_REQUIREMENT_
Given the listing below, write out exactly the lines starting with the line that has "rw [hmap, List.sum_map_add, ih" and going on through the line that has "intro rows max_val _hdom hpre", both kept.

_DATA EXTRACT_
-- pv_equiv track=rewrite | github.com/OuterCor3/COMB | gegege.py | generate_column_combinations
-- ===== SOURCE A (Python) =====
-- from itertools import product, combinations_with_replacement
--
-- def generate_column_combinations(rows, max_val):
--     combinations = []
--     for combo in combinations_with_replacement(range(len(rows)), max_val):
--         counts = [combo.count(i) for i in range(len(rows))]
--         formatted = [f"{count} pcs {rows[i]}" for i, count in enumerate(counts) if count > 0]
--         if sum(counts) == max_val:
--             combinations.append(" | ".join(formatted))
--     return combinations
-- ===== SOURCE B (Python) =====
-- def _extend(rows, n, i, t, counts, out):
--     if i == n:
--         if t == 0:
--             out.append(" | ".join(
--                 f"{c} pcs {rows[j]}" for j, c in enumerate(counts) if c > 0))
--     elif i == n - 1:
--         if t >= 0:
--             _extend(rows, n, i + 1, 0, counts + [t], out)
--     else:
--         for c in range(t, -1, -1):
--             _extend(rows, n, i + 1, t - c, counts + [c], out)
--
--
-- def generate_column_combinations(rows, max_val):
--     out = []
--     _extend(rows, len(rows), 0, max_val, [], out)
--     return out
-- ===== Notes on version B (the rewrite author's own statement) =====
-- stated objective: alternative
-- what changed: Replaced the combinations_with_replacement enumeration (which re-counts every index in every combo and re-checks the sum) with a recursive stars-and-bars enumeration that builds each count vector directly, counting down at each row index to preserve the lexicographic output order.
import Mathlib
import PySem

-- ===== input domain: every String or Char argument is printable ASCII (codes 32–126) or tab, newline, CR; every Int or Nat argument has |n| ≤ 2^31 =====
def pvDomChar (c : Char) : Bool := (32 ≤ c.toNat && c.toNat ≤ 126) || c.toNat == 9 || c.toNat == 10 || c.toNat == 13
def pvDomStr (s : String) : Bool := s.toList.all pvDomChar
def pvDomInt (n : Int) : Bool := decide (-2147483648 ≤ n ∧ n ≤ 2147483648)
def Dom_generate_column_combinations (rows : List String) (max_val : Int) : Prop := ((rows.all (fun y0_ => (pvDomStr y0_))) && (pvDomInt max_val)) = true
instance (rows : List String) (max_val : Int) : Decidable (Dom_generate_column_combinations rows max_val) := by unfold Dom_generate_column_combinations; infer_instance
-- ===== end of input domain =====

-- B replaces the combinations_with_replacement enumeration (which re-counts every index in
-- every combo and re-checks the sum) by a recursive stars-and-bars enumeration that builds
-- each count vector directly, counting down at each row index so the output order is identical.

-- ===== PORT A =====
-- itertools.combinations_with_replacement(range(n), r), in its lexicographic yield order:
-- a combo starting at index s chooses a first element i in [s, n) and continues from i.
def pvCWR (n s r : Nat) : List (List Nat) :=
  match r with
  | 0 => [[]]
  | r' + 1 => (List.range' s (n - s)).flatMap (fun i => (pvCWR n i r').map (i :: ·))
termination_by r

def generate_column_combinations (rows : List String) (max_val : Int) : List String :=
  -- combinations_with_replacement raises ValueError for max_val < 0 (outside Pre_)
  if max_val < 0 then []
  else
    let n := rows.length
    (pvCWR n 0 max_val.toNat).foldl (fun acc combo =>
      let counts : List Int := (List.range n).map (fun i => (combo.count i : Int))
      let formatted : List String :=
        (PySem.List.enumerate counts).filterMap (fun p =>
          if 0 < p.2 then
            some (PySem.Int.toStr p.2 ++ " pcs " ++ PySem.List.pyGetD rows p.1 "")
          else none)
      if counts.sum = max_val then acc ++ [PySem.Str.join " | " formatted] else acc) []

-- ===== PORT B =====
-- _extend of Source B; the list argument is rows.drop i, carried as the structural measure for
-- Source B's 'i == n' / 'i == n - 1' tests (the row values themselves are read at the leaf)
def pvExtend (rows : List String) : List String → Int → List Int → List String
  | [], t, counts =>
      if t = 0 then
        [PySem.Str.join " | " ((PySem.List.enumerate counts).filterMap (fun p =>
          if 0 < p.2 then
            some (PySem.Int.toStr p.2 ++ " pcs " ++ PySem.List.pyGetD rows p.1 "")
          else none))]
      else []
  | [_], t, counts =>
      -- i == n - 1: the last row takes everything that remains
      if 0 ≤ t then pvExtend rows [] 0 (counts ++ [t]) else []
  | _ :: rest@(_ :: _), t, counts =>
      (PySem.List.pyRange t (-1) (-1)).flatMap (fun c =>
        pvExtend rows rest (t - c) (counts ++ [c]))

def generate_column_combinations_alt (rows : List String) (max_val : Int) : List String :=
  pvExtend rows rows max_val []

-- ===== PRECONDITION & SPEC =====
-- A raises ValueError (from combinations_with_replacement) when max_val < 0.
def Pre_generate_column_combinations (rows : List String) (max_val : Int) : Prop := 0 ≤ max_val
instance (rows : List String) (max_val : Int) : Decidable (Pre_generate_column_combinations rows max_val) := by unfold Pre_generate_column_combinations; infer_instance

def pvWitness_generate_column_combinations : List String × Int := (["bolt", "nut"], 2)

def Spec_generate_column_combinations (rows : List String) (max_val : Int) (out : List String) : Prop := out = generate_column_combinations_alt rows max_val
instance (rows : List String) (max_val : Int) (out : List String) : Decidable (Spec_generate_column_combinations rows max_val out) := by unfold Spec_generate_column_combinations; infer_instance

-- ===== CLAIM (what is proved, stated in full; the proofs are below) =====
def Claim_equal_generate_column_combinations : Prop := ∀ (rows : List String) (max_val : Int), Dom_generate_column_combinations rows max_val → Pre_generate_column_combinations rows max_val → Spec_generate_column_combinations rows max_val (generate_column_combinations rows max_val)

-- ===== LEMMAS AND PROOFS =====

-- the string Source B's leaf builds from a finished count vector
def pvFmt (rows : List String) (cs : List Int) : String :=
  PySem.Str.join " | " ((PySem.List.enumerate cs).filterMap (fun p =>
    if 0 < p.2 then
      some (PySem.Int.toStr p.2 ++ " pcs " ++ PySem.List.pyGetD rows p.1 "")
    else none))

theorem pvFlatMap_congr {α β : Type} {l : List α} {f g : α → List β}
    (h : ∀ a ∈ l, f a = g a) : l.flatMap f = l.flatMap g := by
  induction l with
  | nil => rfl
  | cons x xs ih =>
    simp only [List.flatMap_cons]
    rw [h x (by simp), ih (fun a ha => h a (by simp [ha]))]

theorem pvCWR_mem_bound (n : Nat) : ∀ (r s : Nat) (combo : List Nat),
    combo ∈ pvCWR n s r → ∀ x ∈ combo, s ≤ x ∧ x < n := by
  intro r
  induction r with
  | zero =>
    intro s combo hc x hx
    simp [pvCWR] at hc; subst hc; simp at hx
  | succ r ih =>
    intro s combo hc x hx
    simp only [pvCWR, List.mem_flatMap, List.mem_map] at hc
    obtain ⟨j, hj, tail, htail, rfl⟩ := hc
    rw [List.mem_range'] at hj
    rcases List.mem_cons.mp hx with rfl | hx'
    · omega
    · have := ih j tail htail x hx'
      omega

theorem pvCWR_length (n : Nat) : ∀ (r s : Nat) (combo : List Nat),
    combo ∈ pvCWR n s r → combo.length = r := by
  intro r
  induction r with
  | zero => intro s combo hc; simp [pvCWR] at hc; subst hc; rfl
  | succ r ih =>
    intro s combo hc
    simp only [pvCWR, List.mem_flatMap, List.mem_map] at hc
    obtain ⟨j, _, tail, htail, rfl⟩ := hc
    simp [ih j tail htail]

theorem pvCWR_step (n i r : Nat) (h : i < n) :
    pvCWR n i (r + 1) = (pvCWR n i r).map (i :: ·) ++ pvCWR n (i + 1) (r + 1) := by
  conv_lhs => rw [pvCWR]
  have hn : n - i = (n - (i + 1)) + 1 := by omega
  rw [hn, List.range'_succ, List.flatMap_cons]
  congr 1
  conv_rhs => rw [pvCWR]

-- stars-and-bars split of CWR at index i: choose the count (t - k) for i, descending
theorem pvCWR_split (n i : Nat) (h : i < n) : ∀ (t : Nat),
    pvCWR n i t = (List.range (t + 1)).flatMap (fun k =>
      (pvCWR n (i + 1) k).map (fun tail => List.replicate (t - k) i ++ tail)) := by
  intro t
  induction t with
  | zero => simp [pvCWR]
  | succ t ih =>
    rw [pvCWR_step n i t h, ih, List.map_flatMap]
    conv_rhs => rw [List.range_succ, List.flatMap_append]
    congr 1
    · refine pvFlatMap_congr (fun k hk => ?_)
      rw [List.mem_range] at hk
      rw [List.map_map]
      refine List.map_congr_left (fun tail _ => ?_)
      simp only [Function.comp_apply]
      have : t + 1 - k = (t - k) + 1 := by omega
      rw [this, List.replicate_succ]
      rfl
    · simp

theorem pvCWR_last (n i t : Nat) (hin : i < n) (hlast : i + 1 = n) :
    pvCWR n i t = [List.replicate t i] := by
  rw [pvCWR_split n i hin t]
  have hnn : ∀ k : Nat, pvCWR n (i + 1) k = if k = 0 then [[]] else [] := by
    intro k
    match k with
    | 0 => simp [pvCWR]
    | k + 1 => simp [pvCWR, hlast]
  have : ∀ k ∈ List.range (t + 1),
      (pvCWR n (i + 1) k).map (fun tail => List.replicate (t - k) i ++ tail) =
        if k = 0 then [List.replicate t i] else [] := by
    intro k _
    rw [hnn k]
    match k with
    | 0 => simp
    | k + 1 => simp
  rw [pvFlatMap_congr this, List.range_succ_eq_map, List.flatMap_cons]
  simp [List.flatMap_map]

-- main invariant: Source B's recursion over rows.drop-shaped fuel emits exactly the formatted
-- strings of the CWR combos over the remaining indices [i, n)
theorem pvExtend_eq (rows : List String) (n : Nat) : ∀ (rest : List String) (i t : Nat)
    (counts : List Int), i + rest.length = n →
    pvExtend rows rest (t : Int) counts =
      (pvCWR n i t).map (fun combo => pvFmt rows
        (counts ++ (List.range' i (n - i)).map (fun j => ((combo.count j : Nat) : Int)))) := by
  intro rest
  induction rest with
  | nil =>
    intro i t counts hlen
    simp only [List.length_nil, Nat.add_zero] at hlen
    subst hlen
    match t with
    | 0 => simp [pvExtend, pvCWR, pvFmt]
    | t + 1 =>
      simp [pvExtend, pvCWR]
      omega
  | cons hd rest ih =>
    intro i t counts hlen
    have hin : i < n := by simp at hlen; omega
    have hlen' : (i + 1) + rest.length = n := by simp at hlen; omega
    cases rest with
    | nil =>
      have hlast : i + 1 = n := by simpa using hlen'
      simp only [pvExtend]
      rw [if_pos (by positivity : (0 : Int) ≤ (t : Int))]
      rw [if_pos trivial]
      rw [pvCWR_last n i t hin hlast, List.map_singleton]
      have hrange : List.range' i (n - i) = [i] := by
        have : n - i = 1 := by omega
        simp [this]
      rw [hrange]
      simp [List.count_replicate_self, pvFmt]
    | cons hd2 rest2 =>
      simp only [pvExtend]
      rw [PySem.List.pyRange_neg_one]
      have htn : ((t : Int) - (-1)).toNat = t + 1 := by omega
      rw [htn, List.flatMap_map]
      rw [pvCWR_split n i hin t, List.map_flatMap]
      refine pvFlatMap_congr (fun k hk => ?_)
      rw [List.mem_range] at hk
      have hsub : (t : Int) - ((t : Int) - (k : Int)) = ((k : Nat) : Int) := by ring_nf
      rw [hsub, ih (i + 1) k _ hlen', List.map_map]
      refine List.map_congr_left (fun tail htail => ?_)
      simp only [Function.comp_apply]
      congr 1
      have hrange : List.range' i (n - i) = i :: List.range' (i + 1) (n - (i + 1)) := by
        have : n - i = (n - (i + 1)) + 1 := by omega
        rw [this, List.range'_succ]
      have hci : (List.replicate (t - k) i ++ tail).count i = t - k := by
        rw [List.count_append, List.count_replicate_self,
          List.count_eq_zero.mpr (fun hmem =>
            absurd ((pvCWR_mem_bound n k (i + 1) tail htail i hmem).1) (by omega))]
        omega
      have hrest : ∀ j ∈ List.range' (i + 1) (n - (i + 1)),
          (List.replicate (t - k) i ++ tail).count j = tail.count j := by
        intro j hj
        rw [List.mem_range'] at hj
        rw [List.count_append, List.count_replicate]
        have : ¬ (i == j) = true := by simp; omega
        simp [this]
      have hcast : ((t - k : Nat) : Int) = (t : Int) - (k : Int) := by
        have : k ≤ t := by omega
        omega
      rw [hrange, List.map_cons, hci, hcast]
      have hmapeq : (List.range' (i + 1) (n - (i + 1))).map
          (fun j => (((List.replicate (t - k) i ++ tail).count j : Nat) : Int)) =
          (List.range' (i + 1) (n - (i + 1))).map (fun j => ((tail.count j : Nat) : Int)) :=
        List.map_congr_left (fun j hj => by rw [hrest j hj])
      rw [hmapeq]
      exact (List.append_cons counts ((t : Int) - (k : Int)) _).symm

-- A-side arithmetic: the sum of all index counts of a combo over range n is its length
theorem pvSum_indicator_zero (x : Nat) : ∀ (l : List Nat), x ∉ l →
    (l.map (fun i => if (i == x) = true then (1 : Int) else 0)).sum = 0 := by
  intro l
  induction l with
  | nil => simp
  | cons y ys ih =>
    intro hx
    have hyx : ¬ (y == x) = true := by simp; intro h; exact hx (h ▸ List.mem_cons_self)
    simp only [List.map_cons, List.sum_cons, if_neg hyx]
    rw [ih (fun h => hx (List.mem_cons_of_mem y h))]
    simp

theorem pvSum_indicator_one (x : Nat) : ∀ (l : List Nat), l.Nodup → x ∈ l →
    (l.map (fun i => if (i == x) = true then (1 : Int) else 0)).sum = 1 := by
  intro l
  induction l with
  | nil => simp
  | cons y ys ih =>
    intro hnd hx
    rcases List.mem_cons.mp hx with rfl | hmem
    · simp only [List.map_cons, List.sum_cons]
      rw [if_pos (by simp), pvSum_indicator_zero x ys (List.nodup_cons.mp hnd).1]
      simp
    · have hyx : ¬ (y == x) = true := by
        simp; intro h; exact (List.nodup_cons.mp hnd).1 (h ▸ hmem)
      simp only [List.map_cons, List.sum_cons, if_neg hyx]
      rw [ih (List.nodup_cons.mp hnd).2 hmem]
      simp

theorem pvSum_counts (n : Nat) : ∀ (combo : List Nat), (∀ x ∈ combo, x < n) →
    ((List.range n).map (fun i => (combo.count i : Int))).sum = combo.length := by
  intro combo
  induction combo with
  | nil => simp
  | cons x xs ih =>
    intro hb
    have hx : x < n := hb x List.mem_cons_self
    have hmap : (List.range n).map (fun i => ((x :: xs).count i : Int)) =
        (List.range n).map (fun i =>
          (xs.count i : Int) + (if (i == x) = true then (1 : Int) else 0)) := by
      refine List.map_congr_left (fun i _ => ?_)
      rw [List.count_cons]
      rcases eq_or_ne i x with rfl | h
      · simp
      · simp [h, Ne.symm h]
    rw [hmap, List.sum_map_add, ih (fun y hy => hb y (List.mem_cons_of_mem x hy)),
      pvSum_indicator_one x (List.range n) (List.nodup_range) (List.mem_range.mpr hx)]
    simp

-- ===== VERDICT (by name: the statement is the Claim_ definition above) =====
theorem generate_column_combinations_spec : Claim_equal_generate_column_combinations := by
  intro rows max_val _hdom hpre
  unfold Spec_generate_column_combinations
  unfold generate_column_combinations generate_column_combinations_alt
  unfold Pre_generate_column_combinations at hpre
  rw [if_neg (by omega)]
  set n := rows.length with hn
  set r := max_val.toNat with hr
  have hmv : max_val = (r : Int) := by omega
  have hB := pvExtend_eq rows n rows 0 r [] (by simp [hn])
  rw [hmv, hB]
  simp only []
  rw [PySem.List.foldl_append_ite
    (fun combo : List Nat => ((List.range n).map (fun i => ((combo.count i : Nat) : Int))).sum = (r : Int))
    (fun combo : List Nat => PySem.Str.join " | "
      (List.filterMap
        (fun p =>
          if 0 < p.2 then some (PySem.Int.toStr p.2 ++ " pcs " ++ PySem.List.pyGetD rows p.1 "") else none)
        (PySem.List.enumerate ((List.range n).map (fun i => ((combo.count i : Nat) : Int))))))
    (pvCWR n 0 r) []]
  rw [List.filter_eq_self.mpr (fun combo hc => by
    have hb : ∀ x ∈ combo, x < n := fun x hx => (pvCWR_mem_bound n r 0 combo hc x hx).2
    have := pvSum_counts n combo hb
    rw [decide_eq_true_iff, this, pvCWR_length n r 0 combo hc])]
  rw [List.nil_append]
  refine List.map_congr_left (fun combo _ => ?_)
  unfold pvFmt
  rw [List.nil_append, Nat.sub_zero, List.range_eq_range']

_RESPONSE TO THE TASK_
    rw [hmap, List.sum_map_add, ih (fun y hy => hb y (List.mem_cons_of_mem x hy)),
      pvSum_indicator_one x (List.range n) (List.nodup_range) (List.mem_range.mpr hx)]
    simp

-- ===== VERDICT (by name: the statement is the Claim_ definition above) =====
theorem generate_column_combinations_spec : Claim_equal_generate_column_combinations := by
  intro rows max_val _hdom hpre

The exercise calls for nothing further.